** Source material follows **

-- pv_equiv track=rewrite | github.com/ArkoDattaSENSE/Sensetrack | website/refresh_deadlines.py | label_priority
-- ===== SOURCE A (Python) =====
-- def label_priority(label: str) -> int:
--     priorities = [
--         ("paper submission deadline", 6),
--         ("paper submission", 5),
--         ("full paper submission", 5),
--         ("full papers", 4),
--         ("submission deadline", 4),
--         ("submission via edas", 4),
--         ("extended abstracts", 3),
--         ("paper registration", 2),
--         ("abstract registration", 1),
--     ]
--     lowered = label.lower()
--     for token, score in priorities:
--         if token in lowered:
--             return score
--     return 0
-- ===== SOURCE B (Python) =====
-- def label_priority(label: str) -> int:
--     priorities = [
--         ("paper submission deadline", 6),
--         ("paper submission", 5),
--         ("full paper submission", 5),
--         ("full papers", 4),
--         ("submission deadline", 4),
--         ("submission via edas", 4),
--         ("extended abstracts", 3),
--         ("paper registration", 2),
--         ("abstract registration", 1),
--     ]
--     lowered = label.lower()
--     return max((score for token, score in priorities if token in lowered), default=0)
-- ===== Notes on version B (the rewrite author's own statement) =====
-- stated objective: simpler
-- what changed: Replaces the first-match early-return loop with a single max-reduction over all matching tokens (default 0), correct because the score list is non-increasing.
import Mathlib
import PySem

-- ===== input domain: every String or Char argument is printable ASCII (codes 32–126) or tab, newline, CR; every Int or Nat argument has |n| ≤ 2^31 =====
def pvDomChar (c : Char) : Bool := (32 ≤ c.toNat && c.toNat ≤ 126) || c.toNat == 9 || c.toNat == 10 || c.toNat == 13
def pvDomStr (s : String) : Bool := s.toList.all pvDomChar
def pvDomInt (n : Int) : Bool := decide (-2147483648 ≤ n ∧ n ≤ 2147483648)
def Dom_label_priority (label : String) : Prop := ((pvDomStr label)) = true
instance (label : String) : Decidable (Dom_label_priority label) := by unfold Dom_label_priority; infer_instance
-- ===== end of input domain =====

-- B replaces A's first-match early-return loop with a max-reduction over all matching tokens
-- (default 0); equivalent because the score list is non-increasing. Objective: simpler.


-- ===== PORT A =====
def prioListA : List (String × Int) :=
  [("paper submission deadline", 6),
   ("paper submission", 5),
   ("full paper submission", 5),
   ("full papers", 4),
   ("submission deadline", 4),
   ("submission via edas", 4),
   ("extended abstracts", 3),
   ("paper registration", 2),
   ("abstract registration", 1)]

-- the for-loop with early return: first matching token's score, else 0
def firstMatch (lowered : String) : List (String × Int) → Int
  | [] => 0
  | (tok, score) :: rest =>
      if PySem.Str.isIn tok lowered then score else firstMatch lowered rest

def label_priority (label : String) : Int :=
  firstMatch (PySem.Str.lower label) prioListA

-- ===== PORT B =====
def prioListB : List (String × Int) :=
  [("paper submission deadline", 6),
   ("paper submission", 5),
   ("full paper submission", 5),
   ("full papers", 4),
   ("submission deadline", 4),
   ("submission via edas", 4),
   ("extended abstracts", 3),
   ("paper registration", 2),
   ("abstract registration", 1)]

-- max((score for token, score in priorities if token in lowered), default=0)
def label_priority_alt (label : String) : Int :=
  let lowered := PySem.Str.lower label
  (PySem.List.max?
      ((prioListB.filter (fun p => PySem.Str.isIn p.1 lowered)).map Prod.snd)
      (fun y => y)).getD 0

-- ===== PRECONDITION & SPEC =====
def Spec_label_priority (label : String) (out : Int) : Prop := out = label_priority_alt label
instance (label : String) (out : Int) : Decidable (Spec_label_priority label out) := by unfold Spec_label_priority; infer_instance

-- ===== CLAIM (what is proved, stated in full; the proofs are below) =====
def Claim_equal_label_priority : Prop := ∀ (label : String), Dom_label_priority label → Spec_label_priority label (label_priority label)

-- ===== LEMMAS AND PROOFS =====

-- first-match equals max-of-matches whenever the scores are non-increasing along the list
theorem firstMatch_eq_max (lowered : String) (l : List (String × Int))
    (h : l.Pairwise (fun a b => b.2 ≤ a.2)) :
    firstMatch lowered l =
      (PySem.List.max?
          ((l.filter (fun p => PySem.Str.isIn p.1 lowered)).map Prod.snd)
          (fun y => y)).getD 0 := by
  induction l with
  | nil => simp [firstMatch, PySem.List.max?]
  | cons hd tl ih =>
      obtain ⟨tok, score⟩ := hd
      rw [List.pairwise_cons] at h
      obtain ⟨hle, htl⟩ := h
      by_cases hin : PySem.Str.isIn tok lowered = true
      · simp only [firstMatch, hin, if_true, List.filter_cons, List.map_cons]
        rw [PySem.List.max?_id_cons]
        have hmem := PySem.List.foldl_max_mem ((tl.filter (fun p => PySem.Str.isIn p.1 lowered)).map Prod.snd) score
        have hge := (PySem.List.le_foldl_max ((tl.filter (fun p => PySem.Str.isIn p.1 lowered)).map Prod.snd) score).1
        have hle' : ((tl.filter (fun p => PySem.Str.isIn p.1 lowered)).map Prod.snd).foldl max score ≤ score := by
          rcases hmem with heq | hm
          · exact le_of_eq heq
          · obtain ⟨p, hp, hpe⟩ := List.mem_map.mp hm
            exact hpe ▸ hle p (List.mem_of_mem_filter hp)
        rw [Option.getD_some]
        exact (le_antisymm hle' hge).symm
      · rw [Bool.not_eq_true] at hin
        simp only [firstMatch, hin, Bool.false_eq_true, if_false, List.filter_cons]
        exact ih htl

-- ===== VERDICT (by name: the statement is the Claim_ definition above) =====
theorem label_priority_spec : Claim_equal_label_priority := by
  intro label _
  unfold Spec_label_priority label_priority label_priority_alt
  exact firstMatch_eq_max (PySem.Str.lower label) prioListA (by decide)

** End of Source material **

• [Goal of the exercise]: Without changing a word, restate the whole listing.

• [Your response]:
-- pv_equiv track=rewrite | github.com/ArkoDattaSENSE/Sensetrack | website/refresh_deadlines.py | label_priority
-- ===== SOURCE A (Python) =====
-- def label_priority(label: str) -> int:
--     priorities = [
--         ("paper submission deadline", 6),
--         ("paper submission", 5),
--         ("full paper submission", 5),
--         ("full papers", 4),
--         ("submission deadline", 4),
--         ("submission via edas", 4),
--         ("extended abstracts", 3),
--         ("paper registration", 2),
--         ("abstract registration", 1),
--     ]
--     lowered = label.lower()
--     for token, score in priorities:
--         if token in lowered:
--             return score
--     return 0
-- ===== SOURCE B (Python) =====
-- def label_priority(label: str) -> int:
--     priorities = [
--         ("paper submission deadline", 6),
--         ("paper submission", 5),
--         ("full paper submission", 5),
--         ("full papers", 4),
--         ("submission deadline", 4),
--         ("submission via edas", 4),
--         ("extended abstracts", 3),
--         ("paper registration", 2),
--         ("abstract registration", 1),
--     ]
--     lowered = label.lower()
--     return max((score for token, score in priorities if token in lowered), default=0)
-- ===== Notes on version B (the rewrite author's own statement) =====
-- stated objective: simpler
-- what changed: Replaces the first-match early-return loop with a single max-reduction over all matching tokens (default 0), correct because the score list is non-increasing.
import Mathlib
import PySem

-- ===== input domain: every String or Char argument is printable ASCII (codes 32–126) or tab, newline, CR; every Int or Nat argument has |n| ≤ 2^31 =====
def pvDomChar (c : Char) : Bool := (32 ≤ c.toNat && c.toNat ≤ 126) || c.toNat == 9 || c.toNat == 10 || c.toNat == 13
def pvDomStr (s : String) : Bool := s.toList.all pvDomChar
def pvDomInt (n : Int) : Bool := decide (-2147483648 ≤ n ∧ n ≤ 2147483648)
def Dom_label_priority (label : String) : Prop := ((pvDomStr label)) = true
instance (label : String) : Decidable (Dom_label_priority label) := by unfold Dom_label_priority; infer_instance
-- ===== end of input domain =====

-- B replaces A's first-match early-return loop with a max-reduction over all matching tokens
-- (default 0); equivalent because the score list is non-increasing. Objective: simpler.


-- ===== PORT A =====
def prioListA : List (String × Int) :=
  [("paper submission deadline", 6),
   ("paper submission", 5),
   ("full paper submission", 5),
   ("full papers", 4),
   ("submission deadline", 4),
   ("submission via edas", 4),
   ("extended abstracts", 3),
   ("paper registration", 2),
   ("abstract registration", 1)]

-- the for-loop with early return: first matching token's score, else 0
def firstMatch (lowered : String) : List (String × Int) → Int
  | [] => 0
  | (tok, score) :: rest =>
      if PySem.Str.isIn tok lowered then score else firstMatch lowered rest

def label_priority (label : String) : Int :=
  firstMatch (PySem.Str.lower label) prioListA

-- ===== PORT B =====
def prioListB : List (String × Int) :=
  [("paper submission deadline", 6),
   ("paper submission", 5),
   ("full paper submission", 5),
   ("full papers", 4),
   ("submission deadline", 4),
   ("submission via edas", 4),
   ("extended abstracts", 3),
   ("paper registration", 2),
   ("abstract registration", 1)]

-- max((score for token, score in priorities if token in lowered), default=0)
def label_priority_alt (label : String) : Int :=
  let lowered := PySem.Str.lower label
  (PySem.List.max?
      ((prioListB.filter (fun p => PySem.Str.isIn p.1 lowered)).map Prod.snd)
      (fun y => y)).getD 0

-- ===== PRECONDITION & SPEC =====
def Spec_label_priority (label : String) (out : Int) : Prop := out = label_priority_alt label
instance (label : String) (out : Int) : Decidable (Spec_label_priority label out) := by unfold Spec_label_priority; infer_instance

-- ===== CLAIM (what is proved, stated in full; the proofs are below) =====
def Claim_equal_label_priority : Prop := ∀ (label : String), Dom_label_priority label → Spec_label_priority label (label_priority label)

-- ===== LEMMAS AND PROOFS =====

-- first-match equals max-of-matches whenever the scores are non-increasing along the list
theorem firstMatch_eq_max (lowered : String) (l : List (String × Int))
    (h : l.Pairwise (fun a b => b.2 ≤ a.2)) :
    firstMatch lowered l =
      (PySem.List.max?
          ((l.filter (fun p => PySem.Str.isIn p.1 lowered)).map Prod.snd)
          (fun y => y)).getD 0 := by
  induction l with
  | nil => simp [firstMatch, PySem.List.max?]
  | cons hd tl ih =>
      obtain ⟨tok, score⟩ := hd
      rw [List.pairwise_cons] at h
      obtain ⟨hle, htl⟩ := h
      by_cases hin : PySem.Str.isIn tok lowered = true
      · simp only [firstMatch, hin, if_true, List.filter_cons, List.map_cons]
        rw [PySem.List.max?_id_cons]
        have hmem := PySem.List.foldl_max_mem ((tl.filter (fun p => PySem.Str.isIn p.1 lowered)).map Prod.snd) score
        have hge := (PySem.List.le_foldl_max ((tl.filter (fun p => PySem.Str.isIn p.1 lowered)).map Prod.snd) score).1
        have hle' : ((tl.filter (fun p => PySem.Str.isIn p.1 lowered)).map Prod.snd).foldl max score ≤ score := by
          rcases hmem with heq | hm
          · exact le_of_eq heq
          · obtain ⟨p, hp, hpe⟩ := List.mem_map.mp hm
            exact hpe ▸ hle p (List.mem_of_mem_filter hp)
        rw [Option.getD_some]
        exact (le_antisymm hle' hge).symm
      · rw [Bool.not_eq_true] at hin
        simp only [firstMatch, hin, Bool.false_eq_true, if_false, List.filter_cons]
        exact ih htl

-- ===== VERDICT (by name: the statement is the Claim_ definition above) =====
theorem label_priority_spec : Claim_equal_label_priority := by
  intro label _
  unfold Spec_label_priority label_priority label_priority_alt
  exact firstMatch_eq_max (PySem.Str.lower label) prioListA (by decide)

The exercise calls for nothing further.